Collection entries
>>>

-- main equivalence on balanced inputs
theorem pvMain : ∀ (n : Nat) (s : List Char), s.length ≤ n → pvPnet s = 0 →
    pvGcpA s = some (pvGcpBloop s [] []) := by
  intro n
  induction n with
  | zero =>
    intro s hlen _
    have : s = [] := by cases s with | nil => rfl | cons _ _ => simp at hlen
    subst this
    rw [pvGcpA]
    simp [pvBal, pvIcA, pvIcAux, pvGcpBloop]
  | succ n ih =>
    intro s hlen hb
    cases s with
    | nil =>
      rw [pvGcpA]
      simp [pvBal, pvIcA, pvIcAux, pvGcpBloop]
    | cons ch rest =>
      have hbal : pvBal (ch :: rest) = true := (pvBal_iff _).mpr hb
      have hm1 : 1 ≤ pvSplitIdx (ch :: rest) 0 := pvSplitIdx_pos ch rest 0
      have hmlen : pvSplitIdx (ch :: rest) 0 ≤ (ch :: rest).length := pvSplitIdx_le _ 0
      have hu0 : pvPnet ((ch :: rest).take (pvSplitIdx (ch :: rest) 0)) = 0 := by
        have h := pvSplitIdx_hit (ch :: rest) 0 (by omega) (by simp)
        omega
      have hv0 : pvPnet ((ch :: rest).drop (pvSplitIdx (ch :: rest) 0)) = 0 := by
        have h1 := pvPnet_append ((ch :: rest).take (pvSplitIdx (ch :: rest) 0))
          ((ch :: rest).drop (pvSplitIdx (ch :: rest) 0))
        rw [List.take_append_drop] at h1
        omega
      have hsep : pvSepAux (ch :: rest) 1 = some (pvSplitIdx (ch :: rest) 0) := by
        refine pvSepAux_of_min _ _ hmlen hu0 ?_ 1 le_rfl hm1
        intro j h1 h2
        have h := pvSplitIdx_min (ch :: rest) 0 j h1 h2
        omega
      have hvlen : ((ch :: rest).drop (pvSplitIdx (ch :: rest) 0)).length ≤ n := by
        simp only [List.length_drop, List.length_cons] at *
        omega
      have ihv := ih _ hvlen hv0
      by_cases hc : pvIcA (ch :: rest) = true
      · rw [pvGcpA]
        simp only [hbal, Bool.not_true, Bool.false_eq_true, if_false, hc, if_true]
        rw [pvBloop_correct (n + 1) _ hlen hb hc]
      · rw [pvGcpA]
        simp only [hbal, Bool.not_true, Bool.false_eq_true, if_false]
        rw [if_neg hc]
        rw [dif_neg (show ¬ (ch :: rest).length = 0 by simp)]
        split
        · rename_i heq
          rw [hsep] at heq
          exact absurd heq (by simp)
        · rename_i i heq
          rw [hsep] at heq
          have him : i = pvSplitIdx (ch :: rest) 0 := by
            injection heq with h'
            exact h'.symm
          subst him
          rw [pvBloop_step ch rest]
          by_cases hcu : pvIcA ((ch :: rest).take (pvSplitIdx (ch :: rest) 0)) = true
          · rw [if_pos hcu, if_pos hcu, ihv]
            conv_rhs => rw [pvGcpBloop_acc n _ _ _ hvlen]
            simp
          · rw [if_neg hcu, if_neg hcu, ihv]
            conv_rhs => rw [pvGcpBloop_acc n _ _ _ hvlen]
            simp [pvFlipA_eq_map]

-- ===== VERDICT (by name: the statement is the Claim_ definition above) =====
theorem get_correct_parentheses2_spec : Claim_equal_get_correct_parentheses2 := by
  intro s _
  unfold Spec_get_correct_parentheses2 get_correct_parentheses2 get_correct_parentheses2_alt
  by_cases hb : pvPnet s.toList = 0
  · have hbal : pvBal s.toList = true := (pvBal_iff _).mpr hb
    rw [pvMain s.toList.length s.toList le_rfl hb]
    rw [if_pos (by simpa [pvBal] using hbal)]
    rfl
  · have hbal : pvBal s.toList = false := by
      rcases Bool.eq_false_or_eq_true (pvBal s.toList) with h | h
      · exact absurd ((pvBal_iff _).mp h) hb
      · exact h
    rw [pvGcpA]
    simp only [pvBal] at hbal
    simp [pvBal, hbal]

<<<

Your instructions.
Copy out the data shown above without altering anything.

Task solution.
-- main equivalence on balanced inputs
theorem pvMain : ∀ (n : Nat) (s : List Char), s.length ≤ n → pvPnet s = 0 →
    pvGcpA s = some (pvGcpBloop s [] []) := by
  intro n
  induction n with
  | zero =>
    intro s hlen _
    have : s = [] := by cases s with | nil => rfl | cons _ _ => simp at hlen
    subst this
    rw [pvGcpA]
    simp [pvBal, pvIcA, pvIcAux, pvGcpBloop]
  | succ n ih =>
    intro s hlen hb
    cases s with
    | nil =>
      rw [pvGcpA]
      simp [pvBal, pvIcA, pvIcAux, pvGcpBloop]
    | cons ch rest =>
      have hbal : pvBal (ch :: rest) = true := (pvBal_iff _).mpr hb
      have hm1 : 1 ≤ pvSplitIdx (ch :: rest) 0 := pvSplitIdx_pos ch rest 0
      have hmlen : pvSplitIdx (ch :: rest) 0 ≤ (ch :: rest).length := pvSplitIdx_le _ 0
      have hu0 : pvPnet ((ch :: rest).take (pvSplitIdx (ch :: rest) 0)) = 0 := by
        have h := pvSplitIdx_hit (ch :: rest) 0 (by omega) (by simp)
        omega
      have hv0 : pvPnet ((ch :: rest).drop (pvSplitIdx (ch :: rest) 0)) = 0 := by
        have h1 := pvPnet_append ((ch :: rest).take (pvSplitIdx (ch :: rest) 0))
          ((ch :: rest).drop (pvSplitIdx (ch :: rest) 0))
        rw [List.take_append_drop] at h1
        omega
      have hsep : pvSepAux (ch :: rest) 1 = some (pvSplitIdx (ch :: rest) 0) := by
        refine pvSepAux_of_min _ _ hmlen hu0 ?_ 1 le_rfl hm1
        intro j h1 h2
        have h := pvSplitIdx_min (ch :: rest) 0 j h1 h2
        omega
      have hvlen : ((ch :: rest).drop (pvSplitIdx (ch :: rest) 0)).length ≤ n := by
        simp only [List.length_drop, List.length_cons] at *
        omega
      have ihv := ih _ hvlen hv0
      by_cases hc : pvIcA (ch :: rest) = true
      · rw [pvGcpA]
        simp only [hbal, Bool.not_true, Bool.false_eq_true, if_false, hc, if_true]
        rw [pvBloop_correct (n + 1) _ hlen hb hc]
      · rw [pvGcpA]
        simp only [hbal, Bool.not_true, Bool.false_eq_true, if_false]
        rw [if_neg hc]
        rw [dif_neg (show ¬ (ch :: rest).length = 0 by simp)]
        split
        · rename_i heq
          rw [hsep] at heq
          exact absurd heq (by simp)
        · rename_i i heq
          rw [hsep] at heq
          have him : i = pvSplitIdx (ch :: rest) 0 := by
            injection heq with h'
            exact h'.symm
          subst him
          rw [pvBloop_step ch rest]
          by_cases hcu : pvIcA ((ch :: rest).take (pvSplitIdx (ch :: rest) 0)) = true
          · rw [if_pos hcu, if_pos hcu, ihv]
            conv_rhs => rw [pvGcpBloop_acc n _ _ _ hvlen]
            simp
          · rw [if_neg hcu, if_neg hcu, ihv]
            conv_rhs => rw [pvGcpBloop_acc n _ _ _ hvlen]
            simp [pvFlipA_eq_map]

-- ===== VERDICT (by name: the statement is the Claim_ definition above) =====
theorem get_correct_parentheses2_spec : Claim_equal_get_correct_parentheses2 := by
  intro s _
  unfold Spec_get_correct_parentheses2 get_correct_parentheses2 get_correct_parentheses2_alt
  by_cases hb : pvPnet s.toList = 0
  · have hbal : pvBal s.toList = true := (pvBal_iff _).mpr hb
    rw [pvMain s.toList.length s.toList le_rfl hb]
    rw [if_pos (by simpa [pvBal] using hbal)]
    rfl
  · have hbal : pvBal s.toList = false := by
      rcases Bool.eq_false_or_eq_true (pvBal s.toList) with h | h
      · exact absurd ((pvBal_iff _).mp h) hb
      · exact h
    rw [pvGcpA]
    simp only [pvBal] at hbal
    simp [pvBal, hbal]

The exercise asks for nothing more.